The response must consist of all the entries, duplicated without alteration.

(Data supplied)

theorem A_loop (m : List Int) : ∀ t, t ≤ m.length →
    (∃ s, (List.range t).foldl (gfA_step m.length) (true, im0 m) = (true, s) ∧
      Reach m s ∧ LowInv m s t)
    ∨ (((List.range t).foldl (gfA_step m.length) (true, im0 m)).1 = false ∧ (Mlow m).det = 0) := by
  intro t
  induction t with
  | zero =>
    intro _
    exact Or.inl ⟨im0 m, by simp, reach_im0 m, fun k _ j hj => absurd hj (by omega)⟩
  | succ t ih =>
    intro ht1
    have htlt : t < m.length := by omega
    have hfoldstep : (List.range (t+1)).foldl (gfA_step m.length) (true, im0 m)
        = gfA_step m.length ((List.range t).foldl (gfA_step m.length) (true, im0 m)) t := by
      rw [List.range_succ, List.foldl_append, List.foldl_cons, List.foldl_nil]
    rcases ih (by omega) with ⟨s, hfold, hreach, hlow⟩ | ⟨hflag, hdet⟩
    · have hlen : s.length = m.length := hreach.1
      rcases hfind : (List.range' t (m.length - t)).find?
          (fun j => PySem.Int.band (s.getD j (0:Int) >>> t) 1 == 1) with _ | j
      · right
        have hstep2 : gfA_step m.length (true, s) t = (false, s) := by
          rw [gfA_step_true, hfind]
        constructor
        · rw [hfoldstep, hfold, hstep2]
        · apply singular m s hreach t htlt
          intro k hk1 hk2 j2 hj2
          by_cases hjt : j2 = t
          · rw [hjt]
            have hnone := List.find?_eq_none.mp hfind k (by rw [List.mem_range'_1]; omega)
            cases hbit : ibit (s.getD k (0:Int)) t
            · rfl
            · exact absurd (by rw [bit_bool, hbit]) hnone
          · have hd := hlow k hk2 j2 (by omega)
            rw [hd]
            simp [show ¬ (k = j2) by omega]
      · left
        have hjmem := List.mem_of_find?_eq_some hfind
        rw [List.mem_range'_1] at hjmem
        have hjlt : j < m.length := by omega
        have hjbit : ibit (s.getD j (0:Int)) t = true := by
          have hp := List.find?_some hfind
          rwa [bit_bool] at hp
        have hdesc : ∀ k, ((if j ≠ t then swapL s t j else s).getD k (0:Int)) =
            (if k = j then s.getD t (0:Int) else if k = t then s.getD j (0:Int)
             else s.getD k (0:Int)) := by
          intro k
          by_cases hjt : j = t
          · subst hjt
            rw [if_neg (by simp)]
            by_cases hkj : k = j
            · subst hkj; rw [if_pos rfl]
            · rw [if_neg hkj, if_neg hkj]
          · rw [if_pos hjt, getD_swapL s t j k (by omega) (by omega)]
        have hlen1 : (if j ≠ t then swapL s t j else s).length = m.length := by
          by_cases hjt : j ≠ t
          · rw [if_pos hjt, length_swapL, hlen]
          · rw [if_neg hjt, hlen]
        have hreach1 : Reach m (if j ≠ t then swapL s t j else s) := by
          by_cases hjt : j ≠ t
          · rw [if_pos hjt]; exact reach_swapL hreach (by omega) (by omega)
          · rw [if_neg hjt]; exact hreach
        have hlow1 : ∀ k, k < m.length → ∀ j', j' < t →
            ibit ((if j ≠ t then swapL s t j else s).getD k (0:Int)) j' = decide (k = j') := by
          intro k hk j' hj'
          rw [hdesc k]
          by_cases h1 : k = j
          · rw [if_pos h1, hlow t htlt j' hj']
            simp [show ¬ t = j' by omega, show ¬ k = j' by omega]
          · rw [if_neg h1]
            by_cases h2 : k = t
            · rw [if_pos h2, hlow j hjlt j' hj']
              simp [show ¬ j = j' by omega, show ¬ k = j' by omega]
            · rw [if_neg h2, hlow k hk j' hj']
        have hdiag1 : ibit ((if j ≠ t then swapL s t j else s).getD t (0:Int)) t = true := by
          rw [hdesc t]
          by_cases h1 : t = j
          · rw [if_pos h1, show s.getD t (0:Int) = s.getD j (0:Int) from by rw [h1]]
            exact hjbit
          · rw [if_neg h1, if_pos rfl]; exact hjbit
        have hP : ∀ (acc : List Int) (k : Nat), k ∈ List.range m.length →
            ((k ≠ t ∧ PySem.Int.band (acc.getD k (0:Int) >>> t) 1 = 1) ↔
             (k ≠ t ∧ ibit (acc.getD k (0:Int)) t = true)) := by
          intro acc k _
          exact ⟨fun h => ⟨h.1, (bit_prop _ _).mp h.2⟩, fun h => ⟨h.1, (bit_prop _ _).mpr h.2⟩⟩
        have helim := elimFold_getD t
          (fun (acc : List Int) (k : Nat) => k ≠ t ∧ PySem.Int.band (acc.getD k (0:Int) >>> t) 1 = 1)
          (List.range m.length) List.nodup_range (if j ≠ t then swapL s t j else s)
          (fun k hk => by rw [hlen1]; exact List.mem_range.mp hk)
          (by rw [hlen1]; exact htlt) hP
        have hreach2 := reach_elimFold m t
          (fun (acc : List Int) (k : Nat) => k ≠ t ∧ PySem.Int.band (acc.getD k (0:Int) >>> t) 1 = 1)
          (List.range m.length)
          (fun k hk => List.mem_range.mp hk) htlt
          (fun k _ hkt acc hp => hp.1 hkt)
          (if j ≠ t then swapL s t j else s) hreach1
        refine ⟨_, ?_, hreach2, ?_⟩
        · rw [hfoldstep, hfold, gfA_step_true, hfind]
        · intro k hk j' hj'
          rw [helim.2 k]
          by_cases hcond : k ∈ List.range m.length ∧ k ≠ t ∧
              ibit ((if j ≠ t then swapL s t j else s).getD k (0:Int)) t = true
          · rw [if_pos hcond, ibit_bxor]
            by_cases hj't : j' = t
            · rw [hj't]
              rw [hcond.2.2, hdiag1]
              simp [hcond.2.1]
            · have hj'lt : j' < t := by omega
              rw [hlow1 k hk j' hj'lt, hlow1 t htlt j' hj'lt]
              simp [show ¬ t = j' by omega]
          · rw [if_neg hcond]
            by_cases hj't : j' = t
            · rw [hj't]
              by_cases hkt : k = t
              · rw [hkt, hdiag1]; simp
              · have hbf : ibit ((if j ≠ t then swapL s t j else s).getD k (0:Int)) t = false := by
                  cases hbb : ibit ((if j ≠ t then swapL s t j else s).getD k (0:Int)) t
                  · rfl
                  · exact absurd ⟨List.mem_range.mpr hk, hkt, hbb⟩ hcond
                rw [hbf]
                simp [hkt]
            · exact hlow1 k hk j' (by omega)
    · right
      constructor
      · rw [hfoldstep]
        have hsplit : (List.range t).foldl (gfA_step m.length) (true, im0 m)
            = (false, ((List.range t).foldl (gfA_step m.length) (true, im0 m)).2) := by
          rw [← hflag]
        rw [hsplit, gfA_step_false]
      · exact hdet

(End Data supplied)

* _Output of the task_
theorem A_loop (m : List Int) : ∀ t, t ≤ m.length →
    (∃ s, (List.range t).foldl (gfA_step m.length) (true, im0 m) = (true, s) ∧
      Reach m s ∧ LowInv m s t)
    ∨ (((List.range t).foldl (gfA_step m.length) (true, im0 m)).1 = false ∧ (Mlow m).det = 0) := by
  intro t
  induction t with
  | zero =>
    intro _
    exact Or.inl ⟨im0 m, by simp, reach_im0 m, fun k _ j hj => absurd hj (by omega)⟩
  | succ t ih =>
    intro ht1
    have htlt : t < m.length := by omega
    have hfoldstep : (List.range (t+1)).foldl (gfA_step m.length) (true, im0 m)
        = gfA_step m.length ((List.range t).foldl (gfA_step m.length) (true, im0 m)) t := by
      rw [List.range_succ, List.foldl_append, List.foldl_cons, List.foldl_nil]
    rcases ih (by omega) with ⟨s, hfold, hreach, hlow⟩ | ⟨hflag, hdet⟩
    · have hlen : s.length = m.length := hreach.1
      rcases hfind : (List.range' t (m.length - t)).find?
          (fun j => PySem.Int.band (s.getD j (0:Int) >>> t) 1 == 1) with _ | j
      · right
        have hstep2 : gfA_step m.length (true, s) t = (false, s) := by
          rw [gfA_step_true, hfind]
        constructor
        · rw [hfoldstep, hfold, hstep2]
        · apply singular m s hreach t htlt
          intro k hk1 hk2 j2 hj2
          by_cases hjt : j2 = t
          · rw [hjt]
            have hnone := List.find?_eq_none.mp hfind k (by rw [List.mem_range'_1]; omega)
            cases hbit : ibit (s.getD k (0:Int)) t
            · rfl
            · exact absurd (by rw [bit_bool, hbit]) hnone
          · have hd := hlow k hk2 j2 (by omega)
            rw [hd]
            simp [show ¬ (k = j2) by omega]
      · left
        have hjmem := List.mem_of_find?_eq_some hfind
        rw [List.mem_range'_1] at hjmem
        have hjlt : j < m.length := by omega
        have hjbit : ibit (s.getD j (0:Int)) t = true := by
          have hp := List.find?_some hfind
          rwa [bit_bool] at hp
        have hdesc : ∀ k, ((if j ≠ t then swapL s t j else s).getD k (0:Int)) =
            (if k = j then s.getD t (0:Int) else if k = t then s.getD j (0:Int)
             else s.getD k (0:Int)) := by
          intro k
          by_cases hjt : j = t
          · subst hjt
            rw [if_neg (by simp)]
            by_cases hkj : k = j
            · subst hkj; rw [if_pos rfl]
            · rw [if_neg hkj, if_neg hkj]
          · rw [if_pos hjt, getD_swapL s t j k (by omega) (by omega)]
        have hlen1 : (if j ≠ t then swapL s t j else s).length = m.length := by
          by_cases hjt : j ≠ t
          · rw [if_pos hjt, length_swapL, hlen]
          · rw [if_neg hjt, hlen]
        have hreach1 : Reach m (if j ≠ t then swapL s t j else s) := by
          by_cases hjt : j ≠ t
          · rw [if_pos hjt]; exact reach_swapL hreach (by omega) (by omega)
          · rw [if_neg hjt]; exact hreach
        have hlow1 : ∀ k, k < m.length → ∀ j', j' < t →
            ibit ((if j ≠ t then swapL s t j else s).getD k (0:Int)) j' = decide (k = j') := by
          intro k hk j' hj'
          rw [hdesc k]
          by_cases h1 : k = j
          · rw [if_pos h1, hlow t htlt j' hj']
            simp [show ¬ t = j' by omega, show ¬ k = j' by omega]
          · rw [if_neg h1]
            by_cases h2 : k = t
            · rw [if_pos h2, hlow j hjlt j' hj']
              simp [show ¬ j = j' by omega, show ¬ k = j' by omega]
            · rw [if_neg h2, hlow k hk j' hj']
        have hdiag1 : ibit ((if j ≠ t then swapL s t j else s).getD t (0:Int)) t = true := by
          rw [hdesc t]
          by_cases h1 : t = j
          · rw [if_pos h1, show s.getD t (0:Int) = s.getD j (0:Int) from by rw [h1]]
            exact hjbit
          · rw [if_neg h1, if_pos rfl]; exact hjbit
        have hP : ∀ (acc : List Int) (k : Nat), k ∈ List.range m.length →
            ((k ≠ t ∧ PySem.Int.band (acc.getD k (0:Int) >>> t) 1 = 1) ↔
             (k ≠ t ∧ ibit (acc.getD k (0:Int)) t = true)) := by
          intro acc k _
          exact ⟨fun h => ⟨h.1, (bit_prop _ _).mp h.2⟩, fun h => ⟨h.1, (bit_prop _ _).mpr h.2⟩⟩
        have helim := elimFold_getD t
          (fun (acc : List Int) (k : Nat) => k ≠ t ∧ PySem.Int.band (acc.getD k (0:Int) >>> t) 1 = 1)
          (List.range m.length) List.nodup_range (if j ≠ t then swapL s t j else s)
          (fun k hk => by rw [hlen1]; exact List.mem_range.mp hk)
          (by rw [hlen1]; exact htlt) hP
        have hreach2 := reach_elimFold m t
          (fun (acc : List Int) (k : Nat) => k ≠ t ∧ PySem.Int.band (acc.getD k (0:Int) >>> t) 1 = 1)
          (List.range m.length)
          (fun k hk => List.mem_range.mp hk) htlt
          (fun k _ hkt acc hp => hp.1 hkt)
          (if j ≠ t then swapL s t j else s) hreach1
        refine ⟨_, ?_, hreach2, ?_⟩
        · rw [hfoldstep, hfold, gfA_step_true, hfind]
        · intro k hk j' hj'
          rw [helim.2 k]
          by_cases hcond : k ∈ List.range m.length ∧ k ≠ t ∧
              ibit ((if j ≠ t then swapL s t j else s).getD k (0:Int)) t = true
          · rw [if_pos hcond, ibit_bxor]
            by_cases hj't : j' = t
            · rw [hj't]
              rw [hcond.2.2, hdiag1]
              simp [hcond.2.1]
            · have hj'lt : j' < t := by omega
              rw [hlow1 k hk j' hj'lt, hlow1 t htlt j' hj'lt]
              simp [show ¬ t = j' by omega]
          · rw [if_neg hcond]
            by_cases hj't : j' = t
            · rw [hj't]
              by_cases hkt : k = t
              · rw [hkt, hdiag1]; simp
              · have hbf : ibit ((if j ≠ t then swapL s t j else s).getD k (0:Int)) t = false := by
                  cases hbb : ibit ((if j ≠ t then swapL s t j else s).getD k (0:Int)) t
                  · rfl
                  · exact absurd ⟨List.mem_range.mpr hk, hkt, hbb⟩ hcond
                rw [hbf]
                simp [hkt]
            · exact hlow1 k hk j' (by omega)
    · right
      constructor
      · rw [hfoldstep]
        have hsplit : (List.range t).foldl (gfA_step m.length) (true, im0 m)
            = (false, ((List.range t).foldl (gfA_step m.length) (true, im0 m)).2) := by
          rw [← hflag]
        rw [hsplit, gfA_step_false]
      · exact hdet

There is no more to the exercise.